As an example, a device may notify the driver that a turn or lane change hasn’t been indicated but the onus will always be on the driver to consistently and appropriately use the turn signal.
“Ultimately, the driver is still in control of the vehicle and has to be fully focused on the task at hand,” says Karageorgos.
In time, it’s likely that safety-related technology and its impact on claims will be reflected in the data that’s analyzed by the insurance industry. Its Canadian Loss Experience Automobile Rating (CLEAR) system uses insurance claims data to determine the likelihood that a specific vehicle will be involved in a claim and the probable cost of that claim.
“This underscores the importance of discussions with an insurer/broker related to the choice of vehicles and how this may affect rates and may add an additional consideration to a company’s annual vehicle selector decisions,” says Wingate.
While dash cams may not be considered safety equipment per se, they may affect driver behaviour and they can protect both the driver and employer by acting as a “witness” in the event of a collision. In conjunction with telematics, dash cam footage may help explain a driver’s evasive action and facilitate and expedite the investigation and claims process.
“We often behave differently when we know we’re being monitored, but most importantly, the dash cam corroborates your driver’s story and it’s no longer your driver’s word against someone else’s,” says Karageorgos, who remembers a dash cam proving that a driver had been on the phone when his vehicle struck a couple’s van.
In 2017, it’s impossible to predict when there will be a significant number of autonomous vehicles on the road, but the general consensus is that autonomous features and fully autonomous vehicles will further reduce the volume and severity of accidents.
“At what point the vehicle manufacturer versus the driver will be held responsible for claims is another important issue under consideration,” says Wingate.
Fleets’ commitment to specific safety practices (hiring), policies (safety culture, distracted driving, winter tires), programs (driver education, in-car training), equipment (immobilizers, alarms) and communications may help reduce claims and subsequently rates. Every firm should confirm that its drivers have read, understood and acknowledged the company’s fleet policy before being handed the keys to the company vehicles. The fleet policy should also address when and how driver safety training is provided and the consequences of driver behaviour, ideally both the positive and negative.
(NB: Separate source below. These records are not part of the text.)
-- pv_equiv track=rewrite | github.com/jacobdgm/palindrome-completer | palindrome.py | shortest_palindromic_completion
-- ===== SOURCE A (Python) =====
-- def is_palindrome(s):
--     """
--     Return s is a palindrome.
--     """
--     return s == s[::-1]
--
-- def shortest_palindromic_completion(s):
--     tail_i = 0
--     for i, _ in enumerate(s):
--         sl = s[i:]
--         if is_palindrome(sl):
--             tail_i = i
--             break
--     completion = s + s[:tail_i][::-1]
--     return completion
-- ===== SOURCE B (Python) =====
-- def shortest_palindromic_completion(s):
--     # Peel characters off the front until what remains is a palindrome,
--     # then wrap the peeled characters back around that palindromic core.
--     peeled = []
--     while s != s[::-1]:
--         peeled.append(s[0])
--         s = s[1:]
--     out = s
--     for c in reversed(peeled):
--         out = c + out + c
--     return out
-- ===== Notes on version B (the rewrite author's own statement) =====
-- stated objective: alternative
-- what changed: A scans indices with enumerate, slices a suffix per index to palindrome-test it, then appends the reversed prefix slice; B peels characters off the front until the remainder is a palindrome and then wraps the peeled characters back around that core, building the answer structurally with no index arithmetic or prefix reversal.
import Mathlib
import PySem

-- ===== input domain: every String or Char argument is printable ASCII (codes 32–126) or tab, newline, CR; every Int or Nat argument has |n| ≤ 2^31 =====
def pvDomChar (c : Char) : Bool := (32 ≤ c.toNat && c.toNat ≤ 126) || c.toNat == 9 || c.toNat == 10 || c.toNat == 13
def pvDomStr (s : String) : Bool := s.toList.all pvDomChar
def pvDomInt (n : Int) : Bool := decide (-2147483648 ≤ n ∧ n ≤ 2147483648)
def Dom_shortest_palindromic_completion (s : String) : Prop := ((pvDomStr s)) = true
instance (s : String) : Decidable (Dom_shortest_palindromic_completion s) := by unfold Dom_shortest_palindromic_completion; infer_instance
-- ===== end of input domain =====

-- B replaces A's index scan + prefix-slice-reverse append by a peel-and-wrap decomposition
-- (strip characters until a palindrome remains, then wrap them back around); objective: alternative.


-- ===== PORT A =====
-- is_palindrome(s): s == s[::-1]; s[::-1] is reverse (PySem.List.slice?_none_none_neg_one)
def is_palindrome_A (l : List Char) : Bool := l == l.reverse

-- the 'for i, _ in enumerate(s): sl = s[i:]; if is_palindrome(sl): tail_i = i; break' loop;
-- falling off the end leaves tail_i at its initial 0
def spcLoopA (l : List Char) : List (Int × Char) → Int
  | [] => 0
  | (i, _) :: rest =>
      if is_palindrome_A (PySem.List.slice l (some i) none) then i else spcLoopA l rest

-- completion = s + s[:tail_i][::-1] with tail_i the loop's result
def shortest_palindromic_completion (s : String) : String :=
  String.ofList (s.toList ++
    (PySem.List.slice s.toList none
      (some (spcLoopA s.toList (PySem.List.enumerate s.toList 0)))).reverse)

-- ===== PORT B =====
-- the 'while s != s[::-1]: peeled.append(s[0]); s = s[1:]' loop: returns (peeled, final s)
def peelB : List Char → List Char × List Char
  | [] => ([], [])   -- "" is a palindrome: the loop body never runs
  | c :: t =>
      if (c :: t) == (c :: t).reverse then ([], c :: t)
      else ((c :: (peelB t).1), (peelB t).2)

def shortest_palindromic_completion_alt (s : String) : String :=
  -- out = core; for c in reversed(peeled): out = c + out + c
  String.ofList ((peelB s.toList).1.reverse.foldl
    (fun out c => c :: (out ++ [c])) (peelB s.toList).2)

-- ===== PRECONDITION & SPEC =====
def Spec_shortest_palindromic_completion (s : String) (out : String) : Prop := out = shortest_palindromic_completion_alt s
instance (s : String) (out : String) : Decidable (Spec_shortest_palindromic_completion s out) := by unfold Spec_shortest_palindromic_completion; infer_instance

-- ===== CLAIM (what is proved, stated in full; the proofs are below) =====
def Claim_equal_shortest_palindromic_completion : Prop := ∀ (s : String), Dom_shortest_palindromic_completion s → Spec_shortest_palindromic_completion s (shortest_palindromic_completion s)

-- ===== LEMMAS AND PROOFS =====

-- pure index-scan form of A's loop: first index ≥ j (within m steps) whose suffix is a palindrome, else 0
def scanA (l : List Char) (j m : Nat) : Int :=
  match m with
  | 0 => 0
  | m + 1 => if is_palindrome_A (l.drop j) then (j : Int) else scanA l (j + 1) m

theorem spcLoopA_eq_scanA (u : List Char) (l : List Char) (j : Nat) :
    spcLoopA l (PySem.List.enumerate u (j : Int)) = scanA l j u.length := by
  induction u generalizing j with
  | nil => simp [PySem.List.enumerate_nil, spcLoopA, scanA]
  | cons x u ih =>
      rw [PySem.List.enumerate_cons, List.length_cons]
      simp only [spcLoopA, scanA, PySem.List.slice_from_natCast]
      have h1 : ((j : Int) + 1) = ((j + 1 : Nat) : Int) := by push_cast; ring
      rw [h1, ih]

theorem scanA_nonneg (l : List Char) (j m : Nat) : 0 ≤ scanA l j m := by
  induction m generalizing j with
  | zero => simp [scanA]
  | succ m ih =>
      simp only [scanA]
      split
      · exact Int.natCast_nonneg j
      · exact ih (j + 1)

-- peeling off a leading character shifts A's scan by one, provided the scan over the tail succeeds
theorem scanA_shift (m : Nat) (c : Char) (t : List Char) (j : Nat)
    (hfound : ∃ i, j ≤ i ∧ i < j + m ∧ is_palindrome_A (t.drop i) = true) :
    scanA (c :: t) (j + 1) m = scanA t j m + 1 := by
  induction m generalizing j with
  | zero => obtain ⟨i, h1, h2, _⟩ := hfound; omega
  | succ m ih =>
      have hdrop : (c :: t).drop (j + 1) = t.drop j := by simp
      simp only [scanA, hdrop]
      by_cases hp : is_palindrome_A (t.drop j) = true
      · simp [hp]
      · simp only [hp, if_false, Bool.false_eq_true]
        rw [ih (j + 1)]
        obtain ⟨i, h1, h2, h3⟩ := hfound
        rcases Nat.eq_or_lt_of_le h1 with rfl | hlt
        · exact absurd h3 hp
        · exact ⟨i, hlt, by omega, h3⟩

-- a nonempty list's final suffix is a one-character palindrome
theorem scanA_found (t : List Char) (ht : t ≠ []) :
    ∃ i, 0 ≤ i ∧ i < t.length ∧ is_palindrome_A (t.drop i) = true := by
  refine ⟨t.length - 1, Nat.zero_le _, by
    have := List.length_pos_iff.mpr ht; omega, ?_⟩
  rw [List.drop_length_sub_one ht]
  simp [is_palindrome_A]

-- the wrap loop of B is a foldr over the peeled characters
theorem wrap_eq_foldr (w p : List Char) :
    w.reverse.foldl (fun out c => c :: (out ++ [c])) p
      = w.foldr (fun c out => c :: (out ++ [c])) p := by
  rw [List.foldl_reverse]

-- main lemma: A's list-level result equals B's, by structural induction
theorem main_eq (l : List Char) :
    l ++ (PySem.List.slice l none (some (scanA l 0 l.length))).reverse
      = (peelB l).1.foldr (fun c out => c :: (out ++ [c])) (peelB l).2 := by
  induction l with
  | nil => simp [scanA, peelB, PySem.List.slice_to]
  | cons c t ih =>
      by_cases hp : ((c :: t) == (c :: t).reverse) = true
      · -- palindromic: A's loop breaks at i = 0, B peels nothing
        have hp' : c :: t = (c :: t).reverse := by simpa using hp
        have h0 : scanA (c :: t) 0 (c :: t).length = 0 := by
          simp [scanA, is_palindrome_A, List.length_cons]
          intro h; exact absurd hp' (by simpa using h)
        rw [h0, peelB, if_pos hp]
        simp [PySem.List.slice_to]
      · have hp' : ¬ (c :: t = (c :: t).reverse) := by simpa using hp
        have ht : t ≠ [] := by
          rintro rfl
          exact hp' (by simp)
        have h1 : scanA (c :: t) 0 (c :: t).length = scanA t 0 t.length + 1 := by
          have h2 : scanA (c :: t) 0 (c :: t).length
              = scanA (c :: t) (0 + 1) t.length := by
            simp only [scanA, List.length_cons, List.drop_zero, is_palindrome_A]
            rw [if_neg (by simpa using hp)]
          rw [h2, scanA_shift t.length c t 0 (by simpa using scanA_found t ht)]
        have hv : 0 ≤ scanA t 0 t.length := scanA_nonneg t 0 t.length
        have htoNat : (scanA t 0 t.length + 1).toNat = (scanA t 0 t.length).toNat + 1 := by
          omega
        have hslice : PySem.List.slice (c :: t) none (some (scanA t 0 t.length + 1))
            = (c :: t).take (scanA t 0 t.length + 1).toNat :=
          PySem.List.slice_to _ (by omega)
        rw [h1, peelB, if_neg hp]
        rw [hslice, htoNat, List.take_succ_cons, List.reverse_cons]
        rw [PySem.List.slice_to t hv] at ih
        simp only [List.foldr_cons]
        rw [← ih]
        simp

-- ===== VERDICT (by name: the statement is the Claim_ definition above) =====
theorem shortest_palindromic_completion_spec : Claim_equal_shortest_palindromic_completion := by
  intro s _
  unfold Spec_shortest_palindromic_completion
  unfold shortest_palindromic_completion shortest_palindromic_completion_alt
  have h0 : (0 : Int) = ((0 : Nat) : Int) := rfl
  rw [h0, spcLoopA_eq_scanA, wrap_eq_foldr, main_eq]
“Previously, the individuals that are responsible for health and safety and fleet tended to operate independently of one another, but now, there is a definite trend toward them working together, especially when it comes to training and the content and wording of anything that is accident- or risk-related in the fleet policy or directive provided to employees,” says Wingate.
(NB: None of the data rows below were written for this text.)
-- the outer loop over the (sorted) vertices
theorem outer_main (adj : Int → List Int) (ks : List Int) (E : Nat)
    (hnd : ks.Nodup) (hcl : ∀ u, ∀ w ∈ adj u, w ∈ ks) (hE : ∀ u, (adj u).length ≤ E)
    (F fB : Nat) (hF : 1 + ks.length * (2 + E) ≤ F) (hfB : ks.length + 1 ≤ fB) :
    ∀ (ss vis acc : List Int) (tm : PySem.Dict Int Int),
      SyncTV tm vis [] → vis.Nodup → (∀ u ∈ vis, u ∈ ks) → (∀ i ∈ ss, i ∈ ks) →
      (ss.foldl (fun s i => if s.1.getD i 0 = 0 then loopA adj F [i] s.1 s.2 else s) (tm, acc)).2 =
      (ss.foldl (fun s i => if PySem.Set.contains s.1 i then s else dfsB adj fB i s) (vis, acc)).2 := by
  intro ss
  induction ss with
  | nil => intro vis acc tm _ _ _ _; rfl
  | cons i ss' ih =>
    intro vis acc tm hSync hndv hksv hss
    have hik : i ∈ ks := hss i (by simp)
    have hss' : ∀ x ∈ ss', x ∈ ks := fun x hx => hss x (by simp [hx])
    by_cases hiv : i ∈ vis
    · have hgi : tm.getD i 0 = 2 := by rw [hSync i]; simp [hiv]
      have hcont : PySem.Set.contains vis i = true := List.contains_iff_mem.mpr hiv
      have hAne : ¬ (tm.getD i 0 = 0) := by rw [hgi]; norm_num
      simp only [List.foldl_cons]
      rw [if_neg hAne, if_pos hcont]
      exact ih vis acc tm hSync hndv hksv hss'
    · have hgi : tm.getD i 0 = 0 := by rw [hSync i]; simp [hiv]
      have hcf : ¬ (PySem.Set.contains vis i = true) :=
        fun hc => hiv (List.contains_iff_mem.mp hc)
      rcases seg_main adj ks E hnd hcl hE (measKS ks vis) i vis acc tm [] fB (le_refl _)
        hSync hndv hksv (by simp) hik hiv
        (by have := measKS_le ks vis; omega) with
        ⟨k, tm', vis', acc', hB, hA, hS', hN', hK', _, _, _, hk⟩
      have hkF : k + 1 ≤ F := by
        have h1 : (2 + E) * (measKS ks vis - measKS ks vis') ≤ (2 + E) * ks.length :=
          Nat.mul_le_mul_left _ (le_trans (Nat.sub_le _ _) (measKS_le ks vis))
        have h2 : (2 + E) * ks.length = ks.length * (2 + E) := Nat.mul_comm _ _
        generalize (2 + E) * (measKS ks vis - measKS ks vis') = t1 at h1 hk
        generalize (2 + E) * ks.length = t2 at h1 h2
        omega
      have hloop : loopA adj F [i] tm acc = (tm', acc') := by
        have hFeq : F = (F - k) + k := by omega
        rw [hFeq, hA (F - k) []]
        exact loopA_nil adj _ tm' acc'
      simp only [List.foldl_cons]
      rw [if_pos hgi, if_neg hcf, hloop, hB]
      exact ih vis' acc' tm' hS' hN' hK' hss'

-- ===== facts about buildRev and the initial counter dict =====

theorem insfold_getD_zero (l : List Int) :
    ∀ (d : PySem.Dict Int Int), (∀ u, d.getD u 0 = 0) →
      ∀ u, (l.foldl (fun d u => d.insert u (0 : Int)) d).getD u 0 = 0 := by
  induction l with
  | nil => intro d h u; exact h u
  | cons a l ih =>
    intro d h u
    simp only [List.foldl_cons]
    apply ih
    intro x
    rw [PySem.Dict.getD_insert]
    by_cases hx : x = a <;> simp [hx, h x]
In addition, policies and enforcement related to compliance with government regulations, for example, driver distractions, smoking in the vehicle, medication, alcohol, illegal drugs and restrictions on the use of communications devices, are also vital.
“Insurance firms welcome loss prevention initiatives although discounts and surcharges vary by insurer,” says Sharon Sproxton, director, corporate commercial lines, Intact Insurance, which offers the national fleet telematics program My Fleet Solution. “Generally speaking, accidents could have a big impact on insurance rates and so anything that would prevent the likelihood of losses would affect premiums.”